The Story
Why it exists.
The beginning
Hôtel de Ville 193 was created in 2021 by Fabrice Pellegrin, working from a simple conceit: what if a city hall, the place where decisions get made, where authority sits quietly rather than announces itself, could be a fragrance? The number in the name refers to the address of Paris's historic Hôtel de Ville, the building where the city's most definitive agreements have been struck. The brief, as Pellegrin seems to have interpreted it, was restraint. Not absence of presence, but presence without performance.
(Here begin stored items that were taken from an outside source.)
lemma pv_classify_eq (col : String) : pvClassifyA col = pvClassifyB col := by
  unfold pvClassifyA pvClassifyB pvRules
  set cs := (PySem.Str.split? col "_").getD [] with hcs
  have hc : ∀ y : String, (PySem.Set.ofList cs).contains y = cs.contains y := by
    intro y; simp [PySem.Set.mem_ofList]
  simp only [List.find?, PySem.Set.inter, hc]
  by_cases h1 : cs.contains "DNSH" <;> by_cases h2 : cs.contains "safeguards" <;>
    by_cases h3 : cs.contains "SCC" <;> by_cases h4 : cs.contains "proportion" <;>
    by_cases h5 : cs.contains "business" <;> by_cases h6 : cs.contains "code" <;>
    simp_all [PySem.Set.ofList, PySem.Set.add]

lemma pv_items_ofList_sorted (s : List (String × List Int))
    (hnd : (s.map Prod.fst).Nodup) :
    (PySem.Dict.ofList s).items = s := by
  have h := PySem.Dict.items_foldl_insert_fresh s Prod.fst Prod.snd PySem.Dict.empty
    (fun a _ => PySem.Dict.contains_empty a.1) hnd
  simpa [PySem.Dict.ofList, PySem.Dict.update, PySem.Dict.empty] using h

-- ===== VERDICT (by name: the statement is the Claim_ definition above) =====
theorem get_column_name_type_using_xcoord_spec : Claim_equal_get_column_name_type_using_xcoord := by
  intro value pm _ hpre
  unfold Spec_get_column_name_type_using_xcoord
  unfold get_column_name_type_using_xcoord get_column_name_type_using_xcoord_alt
  have hshape_items : ∀ p ∈ (PySem.Dict.ofList pm).items, pvShape value p :=
    fun p hp => hpre p (pv_mem_items_ofList pm hp)
  have hperm := PySem.List.sorted_perm (PySem.Dict.ofList pm).items (fun item => item.2) false
  have hnodup : ((PySem.List.sorted (PySem.Dict.ofList pm).items (fun item => item.2) false).map
      Prod.fst).Nodup := by
    have h1 : ((PySem.Dict.ofList pm).items.map Prod.fst).Nodup := by
      have h2 := PySem.Dict.nodup_keys_ofList (κ := String) (ν := List Int) pm
      simpa [PySem.Dict.keys] using h2
    exact ((hperm.map Prod.fst).nodup_iff).2 h1
  rw [pv_items_ofList_sorted _ hnodup]
  have hshape_s : ∀ p ∈ PySem.List.sorted (PySem.Dict.ofList pm).items (fun item => item.2) false,
      pvShape value p := fun p hp => hshape_items p (hperm.mem_iff.1 hp)
  rw [pv_loopA_eq value _ hshape_s, pv_loopB_eq value _ none hshape_items,
    pv_sorted_find_eq_foldl value]
  cases (PySem.Dict.ofList pm).items.foldl (pvStep value) none <;> simp [pv_classify_eq]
Pellegrin's background in Grasse informed the herbal heart here, sage and geranium doing the work that makes a fougère feel less like a category and more like a conviction. The tension between aromatic freshness and woody warmth is where the fragrance lives, and it's a tension that rewards attention. Bergamot and grapefruit open bright and confident, but the cardamom underneath keeps it from reading as merely clean. By the time patchouli and Haitian vetiver arrive, the structure has done its job: built something that feels inevitable, not assembled.
The evolution
The opening of Hôtel de Ville 193 announces itself with grapefruit, sharp, slightly tart, with the bergamot softening the edges before the cardamom arrives to add warmth. Ten minutes in, the sage takes over and the character shifts from citrus-fresh to something more herbal and grounded. Black pepper and geranium move into the foreground around the 30-minute mark, adding complexity without weight. The drydown is where the fragrance earns its name: patchouli and Haitian vetiver form a woody, slightly smoky base that lingers close to the skin for the remaining hours. Cedar rounds out the finish, adding a dry, clean wood note that persists on fabric well into the next day. The sillage remains moderate, present within the first hour, then settling into something intimate. By evening, it reads as a quiet warmth rather than a statement.
Cultural impact
Within the O.U.i lineup, Hôtel de Ville 193 occupies a distinctive position: it is among the more formally structured compositions in the collection, with an aromatic-herbal character that aligns more closely with classical French fougère traditions than the brand's warmer, sweeter offerings. Wearers who gravitate toward it tend to describe it as the fragrance for someone who wants to be taken seriously, not as a statement, but as a background assumption. The sage and grapefruit combination has earned particular attention from those who appreciate herbs in masculine fragrance but find traditional fougères too heavy. In a collection that spans a wide olfactory range, this one reads as the mature choice: composed, consistent, and uninterested in trends.